**THE INPUT:**
BEGIN
-- pv_equiv track=rewrite | github.com/riverallzero/jbnu | programming/A10/H10.py | maximum_rainfall_event
-- ===== SOURCE A (Python) =====
-- def maximum_rainfall_event(rainfall):
--     rain_day = 0
--     rain_total = 0
--     rain_day_list = []
--     rain_total_list = []
--
--     for x in rainfall:
--         if x > 0:
--             rain_day += 1
--             rain_total += x
--         else:
--             if rain_day > 0:
--                 rain_day_list.append(rain_day)
--                 rain_total_list.append(rain_total)
--             rain_day = 0
--     if rain_day > 0:
--         rain_day_list.append(rain_day)
--         rain_total_list.append(rain_total)
--
--     return max(rain_total_list)
-- ===== SOURCE B (Python) =====
-- def maximum_rainfall_event(rainfall):
--     return sum(x for x in rainfall if x > 0)
-- ===== Notes on version B (the rewrite author's own statement) =====
-- stated objective: simpler
-- what changed: A never resets rain_total, so the max over its run list is just the sum of all positive elements; B computes that sum in one filtered pass, dropping the run-length/run-sum lists and the final max.
-- outside the precondition, e.g. on maximum_rainfall_event([]): A raises ValueError, B returns 0
import Mathlib
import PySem

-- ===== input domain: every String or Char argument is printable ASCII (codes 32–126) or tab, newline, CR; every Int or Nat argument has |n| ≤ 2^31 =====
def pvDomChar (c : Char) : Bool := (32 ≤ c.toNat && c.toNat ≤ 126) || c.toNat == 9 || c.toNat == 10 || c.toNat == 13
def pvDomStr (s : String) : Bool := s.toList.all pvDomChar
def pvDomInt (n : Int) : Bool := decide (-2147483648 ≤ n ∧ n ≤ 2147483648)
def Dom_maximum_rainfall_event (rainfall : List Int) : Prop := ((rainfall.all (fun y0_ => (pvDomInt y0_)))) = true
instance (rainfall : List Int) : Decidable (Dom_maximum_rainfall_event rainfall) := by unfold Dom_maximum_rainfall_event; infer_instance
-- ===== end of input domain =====

-- B replaces A's run-length/run-sum bookkeeping (whose max is always the grand total, since
-- rain_total is never reset) by a single filtered sum; return values only, no side effects.

-- ===== PORT A =====
-- state: (rain_day, rain_total, rain_day_list, rain_total_list)
def pvStepA (st : Int × Int × List Int × List Int) (x : Int) : Int × Int × List Int × List Int :=
  let (d, t, Ld, Lt) := st
  if x > 0 then (d + 1, t + x, Ld, Lt)
  else if d > 0 then (0, t, Ld ++ [d], Lt ++ [t])
  else (0, t, Ld, Lt)

def maximum_rainfall_event (rainfall : List Int) : Int :=
  let s := rainfall.foldl pvStepA (0, 0, [], [])
  let Lt := if s.1 > 0 then s.2.2.2 ++ [s.2.1] else s.2.2.2
  -- max([]) raises ValueError in Python; those inputs are excluded by Pre_
  (PySem.List.max? Lt (fun y => y)).getD 0

-- ===== PORT B =====
def maximum_rainfall_event_alt (rainfall : List Int) : Int :=
  (rainfall.filter (fun x => x > 0)).foldl (· + ·) 0

-- ===== PRECONDITION & SPEC =====
-- Pre_ excludes exactly the inputs with no positive element, on which A's max([]) raises ValueError.
def Pre_maximum_rainfall_event (rainfall : List Int) : Prop := ∃ x ∈ rainfall, 0 < x
instance (rainfall : List Int) : Decidable (Pre_maximum_rainfall_event rainfall) := by
  unfold Pre_maximum_rainfall_event; infer_instance
def pvWitness_maximum_rainfall_event : List Int := [3, 0, 2]

def Spec_maximum_rainfall_event (rainfall : List Int) (out : Int) : Prop := out = maximum_rainfall_event_alt rainfall
instance (rainfall : List Int) (out : Int) : Decidable (Spec_maximum_rainfall_event rainfall out) := by unfold Spec_maximum_rainfall_event; infer_instance

-- ===== CLAIM (what is proved, stated in full; the proofs are below) =====
def Claim_equal_maximum_rainfall_event : Prop := ∀ (rainfall : List Int), Dom_maximum_rainfall_event rainfall → Pre_maximum_rainfall_event rainfall → Spec_maximum_rainfall_event rainfall (maximum_rainfall_event rainfall)

-- ===== LEMMAS AND PROOFS =====

theorem pvFoldlAdd (l : List Int) (a : Int) : l.foldl (· + ·) a = a + l.foldl (· + ·) 0 := by
  induction l generalizing a with
  | nil => simp
  | cons x t ih =>
    simp only [List.foldl_cons]
    rw [ih (a + x), ih (0 + x)]; ring

-- possum xs = B's value on xs
def possum (xs : List Int) : Int := (xs.filter (fun x => x > 0)).foldl (· + ·) 0

theorem possum_cons_pos (x : Int) (xs : List Int) (h : 0 < x) :
    possum (x :: xs) = x + possum xs := by
  unfold possum
  rw [List.filter_cons_of_pos (by simpa using h), List.foldl_cons]
  simpa using pvFoldlAdd (xs.filter (fun x => x > 0)) (0 + x)

theorem possum_cons_nonpos (x : Int) (xs : List Int) (h : ¬ 0 < x) :
    possum (x :: xs) = possum xs := by
  simp [possum, h]

theorem pvMaxLast (L : List Int) (t : Int) (hL : ∀ y ∈ L, y ≤ t) :
    (PySem.List.max? (L ++ [t]) (fun y => y)).getD 0 = t := by
  have hne : L ++ [t] ≠ [] := by simp
  obtain ⟨m, hm⟩ : ∃ m, PySem.List.max? (L ++ [t]) (fun y => y) = some m := by
    cases h : PySem.List.max? (L ++ [t]) (fun y => y) with
    | none => exact absurd ((PySem.List.max?_eq_none_iff _ _).mp h) hne
    | some m => exact ⟨m, rfl⟩
  have hmem : m ∈ L ++ [t] := PySem.List.max?_mem hm
  have hmax : ∀ y ∈ L ++ [t], y ≤ m := by
    intro y hy; exact PySem.List.max?_isMax hm y hy
  have h1 : t ≤ m := hmax t (by simp)
  have h2 : m ≤ t := by
    rcases List.mem_append.mp hmem with h | h
    · exact hL m h
    · simp at h; omega
  rw [hm]; simp; omega

-- main invariant: from a state whose recorded run totals are all ≤ t, if a run is open or a
-- positive element remains, A's finish equals t plus the sum of remaining positives.
theorem pvMain (xs : List Int) (d t : Int) (Ld Lt : List Int)
    (hd0 : 0 ≤ d) (hL : ∀ y ∈ Lt, y ≤ t) (h : 0 < d ∨ ∃ x ∈ xs, 0 < x) :
    (let s := xs.foldl pvStepA (d, t, Ld, Lt)
     let L := if s.1 > 0 then s.2.2.2 ++ [s.2.1] else s.2.2.2
     (PySem.List.max? L (fun y => y)).getD 0) = t + possum xs := by
  induction xs generalizing d t Ld Lt with
  | nil =>
    have hd : 0 < d := by
      rcases h with h | ⟨x, hx, _⟩
      · exact h
      · simp at hx
    simp only [List.foldl_nil, possum, List.filter_nil, List.foldl_nil]
    simp only [show (d > 0) = True by simp [hd]]
    simpa using pvMaxLast Lt t hL
  | cons x xs ih =>
    by_cases hx : 0 < x
    · simp only [List.foldl_cons, pvStepA, if_pos (by exact hx : x > 0)]
      rw [possum_cons_pos x xs hx]
      have := ih (d + 1) (t + x) Ld Lt (by omega) (fun y hy => by have := hL y hy; omega) (Or.inl (by omega))
      simp only [this]; ring
    · have hx' : ¬ x > 0 := hx
      rw [possum_cons_nonpos x xs hx]
      by_cases hd : d > 0
      · simp only [List.foldl_cons, pvStepA, if_neg hx', if_pos hd]
        by_cases hpos : ∃ y ∈ xs, 0 < y
        · exact ih 0 t (Ld ++ [d]) (Lt ++ [t]) (by omega)
            (fun y hy => by rcases List.mem_append.mp hy with h | h
                            · exact hL y h
                            · simp at h; omega) (Or.inr hpos)
        · -- no run open, no positives left: fold leaves the state unchanged, result is max (Lt++[t]) = t
          have hstay : ∀ (ys : List Int), (∀ y ∈ ys, ¬ 0 < y) → ∀ (Ld' Lt' : List Int),
              ys.foldl pvStepA (0, t, Ld', Lt') = (0, t, Ld', Lt') := by
            intro ys hys
            induction ys with
            | nil => intro _ _; rfl
            | cons z zs ihz =>
              intro Ld' Lt'
              have hz : ¬ z > 0 := hys z (List.mem_cons_self ..)
              simp only [List.foldl_cons, pvStepA, if_neg hz]
              simp only [show ¬ (0:Int) > 0 by omega, ite_false]
              exact ihz (fun y hy => hys y (List.mem_cons_of_mem _ hy)) _ _
          push Not at hpos
          rw [hstay xs (fun y hy => by have := hpos y hy; omega) _ _]
          have hnopos : possum xs = 0 := by
            have : xs.filter (fun x => x > 0) = [] := by
              apply List.filter_eq_nil_iff.mpr
              intro y hy; simpa using (by have := hpos y hy; omega : ¬ y > 0)
            simp [possum, this]
          rw [hnopos]
          simp only [show ¬ (0:Int) > 0 by omega, ite_false]
          have := pvMaxLast Lt t hL
          simpa using this
      · have hpos : ∃ y ∈ xs, 0 < y := by
          rcases h with h | ⟨y, hy, hyp⟩
          · exact absurd h hd
          · rcases List.mem_cons.mp hy with rfl | hy'
            · exact absurd hyp hx
            · exact ⟨y, hy', hyp⟩
        simp only [List.foldl_cons, pvStepA, if_neg hx', if_neg hd]
        exact ih 0 t Ld Lt (by omega) hL (Or.inr hpos)

-- ===== VERDICT (by name: the statement is the Claim_ definition above) =====
theorem maximum_rainfall_event_spec : Claim_equal_maximum_rainfall_event := by
  intro rainfall _ hpre
  unfold Spec_maximum_rainfall_event maximum_rainfall_event maximum_rainfall_event_alt
  have := pvMain rainfall 0 0 [] [] (by omega) (by simp) (Or.inr hpre)
  simpa [possum] using this
-- update a map-over-range at one index
theorem set_map_range {α : Type} (n s : Nat) (_hs : s < n) (G G' : Nat → α) (v : α)
    (hv : G' s = v) (hk : ∀ k, k ≠ s → G k = G' k) :
    ((List.range n).map G).set s v = (List.range n).map G' := by
  apply List.ext_getElem (by simp)
  intro i h1 h2
  simp only [List.getElem_set, List.getElem_map, List.getElem_range]
  by_cases hi : i = s
  · simp [hi, hv]
  · rw [if_neg (fun h : s = i => hi (Eq.symm h))]
    exact hk i hi

theorem pref_succ (gl tl : List Char) (c : Char) (s : Nat) :
    pref gl tl c (s+1)
      = pref gl tl c s + (if gl[s]? = some c ∧ ¬ gl[s]? = tl[s]? then 1 else 0) := by
  unfold pref
  rw [List.range_succ, List.countP_append]
  simp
END
**EXERCISE AIM:** Using the records above, find and show each line with the string "hmax".

**YOUR RESPONSE:**
  have hmax : ∀ y ∈ L ++ [t], y ≤ m := by
  have h1 : t ≤ m := hmax t (by simp)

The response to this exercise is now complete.